Fair and Accurate Credit Transaction Act (FACTA)

Sd

– The Fair and Accurate Credit Transactions Act (FACTA) added new sections to the Federal Fair Credit Reporting Act, intended to primarily help consumers fight the growing crime of identity theft. Accuracy and privacy of information provided regarding a consumer’s credit profile, limits put on information sharing, and providing consumers with new rights regarding disclosure of information shared are included in FACTA.

CFPB

This Act is designed to focus primarily on the creditors and the credit reporting agencies. Most of the requirements for compliance fall upon these two sectors of the credit industry; however, there are some procedures that MLOs, when acting as users of credit reports, must adhere to.

• A MLO shall provide the Notice to Home Loan Applicant – Credit Score Information Disclosure to the consumer, properly filled out, at the time that a consumer credit report is obtained. This disclosure shall include the scores given by each bureau, and the major factors affecting the scores. • A MLO should take reasonable steps to confirm that an application for credit has not been submitted by an identity thief if a “fraud alert” or “active duty” alert has been placed in a consumer’s credit file. • A MLO and/or mortgage broker shall adopt procedures to assure that consumer credit reports not retained in a consumer’s file be destroyed, to prevent “dumpster divers” from accessing personal data to be used in identity theft

– The Federal Trade Commission (FTC), the Federal bank regulatory agencies, and the National Credit Union Administration (NCUA) have issued regulations (the Red Flags Rules) requiring financial institutions and creditors to develop and implement written identity theft prevention programs, as part of the Fair and Accurate Credit Transactions Act of 2003. The programs must be in place by November 1, 2008, and must provide for the identification, detection, and response to patterns, practices, or specific activities – known as “red flags” – that could indicate identity theft. – The Red Flags Rules apply to “financial institutions” and “creditors” with “covered accounts.”

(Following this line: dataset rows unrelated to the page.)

-- pv_equiv track=rewrite | github.com/Kwabenabassaw/feed-backend | app/services/generator.py | _mix_images_into_feed
-- ===== SOURCE A (Python) =====
-- from typing import List, Optional, Set, Tuple
--
-- def _mix_images_into_feed(
--
--     video_ids: List[str],
--     image_ids: List[str]
-- ) -> List[str]:
--     """
--     Mix image IDs into video feed at 3:1 ratio.
--
--     Pattern: video, video, video, IMAGE, video, video, video, IMAGE...
--     """
--     if not image_ids:
--         return video_ids
--
--     result = []
--     img_idx = 0
--
--     for i, vid_id in enumerate(video_ids):
--         result.append(vid_id)
--
--         # Insert an image after every 3 videos
--         if (i + 1) % 3 == 0 and img_idx < len(image_ids):
--             result.append(image_ids[img_idx])
--             img_idx += 1
--
--     return result
-- ===== SOURCE B (Python) =====
-- def _mix_images_into_feed(video_ids, image_ids):
--     """Mix image IDs into video feed at 3:1 ratio (block-wise passes over groups of 3)."""
--     if not image_ids:
--         return video_ids
--     n = len(video_ids)
--     result = []
--     img_idx = 0
--     start = 0
--     while start < n:
--         result.extend(video_ids[start:start + 3])
--         # insert an image only after a complete group of three
--         if start + 3 <= n and img_idx < len(image_ids):
--             result.append(image_ids[img_idx])
--             img_idx += 1
--         start += 3
--     return result
-- ===== Notes on version B (the rewrite author's own statement) =====
-- stated objective: alternative
-- what changed: Replaces the per-element enumerate loop with a modulo test by a block-wise while loop that slices one group of three videos at a time and appends an image only after a complete group.
import Mathlib
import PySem

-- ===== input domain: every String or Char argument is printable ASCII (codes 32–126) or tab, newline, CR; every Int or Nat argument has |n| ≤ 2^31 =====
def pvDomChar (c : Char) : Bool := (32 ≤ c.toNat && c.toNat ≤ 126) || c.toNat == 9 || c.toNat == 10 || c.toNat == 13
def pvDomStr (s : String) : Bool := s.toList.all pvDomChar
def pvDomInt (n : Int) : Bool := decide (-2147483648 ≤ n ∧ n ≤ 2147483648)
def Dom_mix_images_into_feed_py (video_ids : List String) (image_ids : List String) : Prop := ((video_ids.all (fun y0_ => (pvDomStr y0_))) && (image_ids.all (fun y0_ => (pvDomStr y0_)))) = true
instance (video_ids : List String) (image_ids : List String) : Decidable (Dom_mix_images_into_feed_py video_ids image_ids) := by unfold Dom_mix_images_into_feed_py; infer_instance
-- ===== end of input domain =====

-- B replaces A's per-element enumerate loop (modulo test) by a block-wise while loop that
-- slices one group of three videos at a time; objective: alternative decomposition.

-- ===== PORT A =====
-- A's for-loop over enumerate(video_ids) with state (result, img_idx), as the obvious recursion
-- carrying the index i; image access is guarded by img_idx < len so getD is exact.
def mixLoopA (image_ids : List String) : Nat → Nat → List String → List String → List String
  | _, _, result, [] => result
  | i, img_idx, result, vid :: rest =>
    let result := result ++ [vid]
    if (i + 1) % 3 = 0 ∧ img_idx < image_ids.length then
      mixLoopA image_ids (i + 1) (img_idx + 1) (result ++ [image_ids.getD img_idx ""]) rest
    else
      mixLoopA image_ids (i + 1) img_idx result rest

def mix_images_into_feed_py (video_ids : List String) (image_ids : List String) : List String :=
  if image_ids = [] then video_ids
  else mixLoopA image_ids 0 0 [] video_ids

-- ===== PORT B =====
-- Source B's while loop over start with state (result, img_idx), as the obvious recursion on start;
-- video_ids[start:start+3] with natural bounds is exactly (drop start).take 3 (PySem.List.slice_natCast_add),
-- and image_ids[img_idx] is guarded by img_idx < len so getD is exact.
def mixLoopB (video_ids image_ids : List String) (n : Nat) (start img_idx : Nat)
    (result : List String) : List String :=
  if start < n then
    let result := result ++ (video_ids.drop start).take 3
    if start + 3 ≤ n ∧ img_idx < image_ids.length then
      mixLoopB video_ids image_ids n (start + 3) (img_idx + 1)
        (result ++ [image_ids.getD img_idx ""])
    else
      mixLoopB video_ids image_ids n (start + 3) img_idx result
  else result
termination_by n - start
decreasing_by all_goals omega

def mix_images_into_feed_py_alt (video_ids : List String) (image_ids : List String) : List String :=
  if image_ids = [] then video_ids
  else mixLoopB video_ids image_ids video_ids.length 0 0 []

-- ===== PRECONDITION & SPEC =====
def Spec_mix_images_into_feed_py (video_ids : List String) (image_ids : List String) (out : List String) : Prop := out = mix_images_into_feed_py_alt video_ids image_ids
instance (video_ids : List String) (image_ids : List String) (out : List String) : Decidable (Spec_mix_images_into_feed_py video_ids image_ids out) := by unfold Spec_mix_images_into_feed_py; infer_instance

-- ===== CLAIM (what is proved, stated in full; the proofs are below) =====
def Claim_equal_mix_images_into_feed_py : Prop := ∀ (video_ids : List String) (image_ids : List String), Dom_mix_images_into_feed_py video_ids image_ids → Spec_mix_images_into_feed_py video_ids image_ids (mix_images_into_feed_py video_ids image_ids)

-- ===== LEMMAS AND PROOFS =====

-- Proof-side reference function: both loops flatten to this block recursion.
def mixRef (videos : List String) (images : List String) : List String :=
  if images = [] ∨ videos.length < 3 then videos
  else videos.take 3 ++ [images.headD ""] ++ mixRef (videos.drop 3) (images.drop 1)
termination_by videos.length
decreasing_by simp_all; omega

lemma mixRef_short (videos images : List String) (h : images = [] ∨ videos.length < 3) :
    mixRef videos images = videos := by
  rw [mixRef, if_pos h]

lemma mixLoopA_noimg (image_ids : List String) (j : Nat) (hj : image_ids.length ≤ j) :
    ∀ (v : List String) (i : Nat) (acc : List String),
      mixLoopA image_ids i j acc v = acc ++ v := by
  intro v
  induction v with
  | nil => intro i acc; simp [mixLoopA]
  | cons a rest ih =>
    intro i acc
    rw [mixLoopA, if_neg (by omega)]
    rw [ih]
    simp

lemma mixLoopA_eq_aux (image_ids : List String) :
    ∀ (n : Nat) (v acc : List String) (k j : Nat), v.length ≤ n →
      mixLoopA image_ids (3 * k) j acc v = acc ++ mixRef v (image_ids.drop j) := by
  intro n
  induction n with
  | zero =>
    intro v acc k j h
    have : v = [] := List.eq_nil_of_length_eq_zero (by omega)
    subst this
    rw [mixRef_short _ _ (Or.inr (by decide))]
    simp [mixLoopA]
  | succ n ih =>
    intro v acc k j h
    match v with
    | [] =>
      rw [mixRef_short _ _ (Or.inr (by decide))]
      simp [mixLoopA]
    | [a] =>
      rw [mixLoopA, if_neg (by omega), mixLoopA]
      rw [mixRef_short _ _ (Or.inr (by simp))]
    | [a, b] =>
      rw [mixLoopA, if_neg (by omega), mixLoopA, if_neg (by omega), mixLoopA]
      rw [mixRef_short _ _ (Or.inr (by simp))]
      simp
    | a :: b :: c :: rest =>
      rw [mixLoopA, if_neg (by omega), mixLoopA, if_neg (by omega), mixLoopA]
      by_cases hj : j < image_ids.length
      · rw [if_pos ⟨by omega, hj⟩]
        have h3 : (3 * k + 1) + 1 + 1 = 3 * (k + 1) := by omega
        rw [h3, ih rest _ (k + 1) (j + 1) (by simp at h ⊢; omega)]
        have hd : image_ids.drop j = image_ids.getD j "" :: image_ids.drop (j + 1) := by
          rw [List.getD_eq_getElem _ _ hj, List.drop_eq_getElem_cons hj]
        conv_rhs => rw [hd, mixRef]
        rw [if_neg (by push Not; exact ⟨by simp, by simp⟩)]
        simp
      · rw [if_neg (by omega)]
        rw [mixLoopA_noimg _ _ (by omega)]
        rw [List.drop_eq_nil_of_le (by omega), mixRef_short _ _ (Or.inl rfl)]
        simp

lemma mixLoopB_noimg (video_ids image_ids : List String) (j : Nat)
    (hj : image_ids.length ≤ j) :
    ∀ (fuel start : Nat) (acc : List String), video_ids.length - start ≤ fuel →
      mixLoopB video_ids image_ids video_ids.length start j acc =
        acc ++ video_ids.drop start := by
  intro fuel
  induction fuel with
  | zero =>
    intro start acc h
    rw [mixLoopB, if_neg (by omega), List.drop_eq_nil_of_le (by omega)]
    simp
  | succ fuel ih =>
    intro start acc h
    by_cases hs : start < video_ids.length
    · rw [mixLoopB, if_pos hs, if_neg (by omega)]
      rw [ih (start + 3) _ (by omega)]
      have : (video_ids.drop start).take 3 ++ video_ids.drop (start + 3) =
          video_ids.drop start := by
        have h1 : video_ids.drop (start + 3) = (video_ids.drop start).drop 3 := by
          rw [List.drop_drop]
        rw [h1, List.take_append_drop]
      simp [this]
    · rw [mixLoopB, if_neg hs, List.drop_eq_nil_of_le (by omega)]
      simp

lemma mixLoopB_eq_aux (video_ids image_ids : List String) :
    ∀ (fuel start j : Nat) (acc : List String), video_ids.length - start ≤ fuel →
      mixLoopB video_ids image_ids video_ids.length start j acc =
        acc ++ mixRef (video_ids.drop start) (image_ids.drop j) := by
  intro fuel
  induction fuel with
  | zero =>
    intro start j acc h
    rw [mixLoopB, if_neg (by omega), List.drop_eq_nil_of_le (by omega)]
    rw [mixRef_short _ _ (Or.inr (by decide))]
    simp
  | succ fuel ih =>
    intro start j acc h
    by_cases hs : start < video_ids.length
    · rw [mixLoopB, if_pos hs]
      by_cases hc : start + 3 ≤ video_ids.length ∧ j < image_ids.length
      · rw [if_pos hc]
        rw [ih (start + 3) (j + 1) _ (by omega)]
        have hd : image_ids.drop j = image_ids.getD j "" :: image_ids.drop (j + 1) := by
          rw [List.getD_eq_getElem _ _ hc.2, List.drop_eq_getElem_cons hc.2]
        conv_rhs => rw [hd, mixRef]
        rw [if_neg (by push Not; exact ⟨by simp, by simp; omega⟩)]
        have h1 : video_ids.drop (start + 3) = (video_ids.drop start).drop 3 := by
          rw [List.drop_drop]
        rw [h1]
        simp
      · rw [if_neg hc]
        rcases Decidable.not_and_iff_not_or_not.mp hc with hn | hj
        · -- incomplete last group: the loop ends after this chunk
          have hlen : (video_ids.drop start).length < 3 := by simp; omega
          rw [mixLoopB, if_neg (by omega)]
          rw [mixRef_short _ _ (Or.inr hlen)]
          rw [List.take_of_length_le (by omega)]
        · -- images exhausted: remaining chunks are copied unchanged
          rw [mixLoopB_noimg _ _ _ (by omega) fuel (start + 3) _ (by omega)]
          rw [show image_ids.drop j = [] from List.drop_eq_nil_of_le (by omega)]
          rw [mixRef_short _ _ (Or.inl rfl)]
          rw [List.append_assoc, show video_ids.drop (start + 3) = (video_ids.drop start).drop 3 from by rw [List.drop_drop], List.take_append_drop]
    · rw [mixLoopB, if_neg hs, List.drop_eq_nil_of_le (by omega)]
      rw [mixRef_short _ _ (Or.inr (by decide))]
      simp

-- ===== VERDICT (by name: the statement is the Claim_ definition above) =====
theorem mix_images_into_feed_py_spec : Claim_equal_mix_images_into_feed_py := by
  intro video_ids image_ids _
  unfold Spec_mix_images_into_feed_py mix_images_into_feed_py mix_images_into_feed_py_alt
  by_cases h : image_ids = []
  · simp [h]
  · rw [if_neg h, if_neg h]
    have hA := mixLoopA_eq_aux image_ids video_ids.length video_ids [] 0 0 (le_refl _)
    have hB := mixLoopB_eq_aux video_ids image_ids video_ids.length 0 0 [] (by omega)
    simp at hA hB
    rw [hA, hB]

Under the Red Flags Rules, financial institutions and creditors must develop a written program that identifies and detects the relevant warning signs – or “red flags” – of identity theft. These may include, for example, unusual account activity, fraud alerts on a consumer report, or attempted use of suspicious account application documents. The program must also describe appropriate responses that would prevent and mitigate the crime and detail a plan to update the program. The program must be managed by the Board of Directors or senior employees of the financial institution or creditor, include appropriate staff training, and provide for oversight of any service providers. – The Red Flags Rules provide all financial institutions and creditors the opportunity to design and implement a program that is appropriate to their size and complexity, as well as the nature of their operations. Guidelines issued by the FTC, the Federal banking agencies, and the NCUA (ftc.gov/opa/2007/10/redflag.shtm) should be helpful in assisting covered entities in designing their programs. A supplement to the Guidelines identifies 26 possible red flags. These red flags are not a checklist, but rather, are examples that financial institutions and creditors may want to use as a starting point. They fall into 5 categories: • Alerts, notifications, or warnings from a consumer reporting agency; • Suspicious documents; • Suspicious personally identifying information, such as a suspicious address; • Unusual use of – or suspicious activity relating to – a covered account; and • Notices from customers, victims of identity theft, law enforcement authorities, or other businesses about possible identity theft in connection with covered accounts.

As of June 2005, the Federal Trade Commission requires businesses and individuals to take appropriate measures to dispose of sensitive information derived from consumer credit reports and other information. Any business or individual who uses a consumer credit report for a business purpose, is subject to the requirements of the Disposal Rule and required to properly dispose of information in consumer reports and records to protect against “unauthorized access to or use of the information.”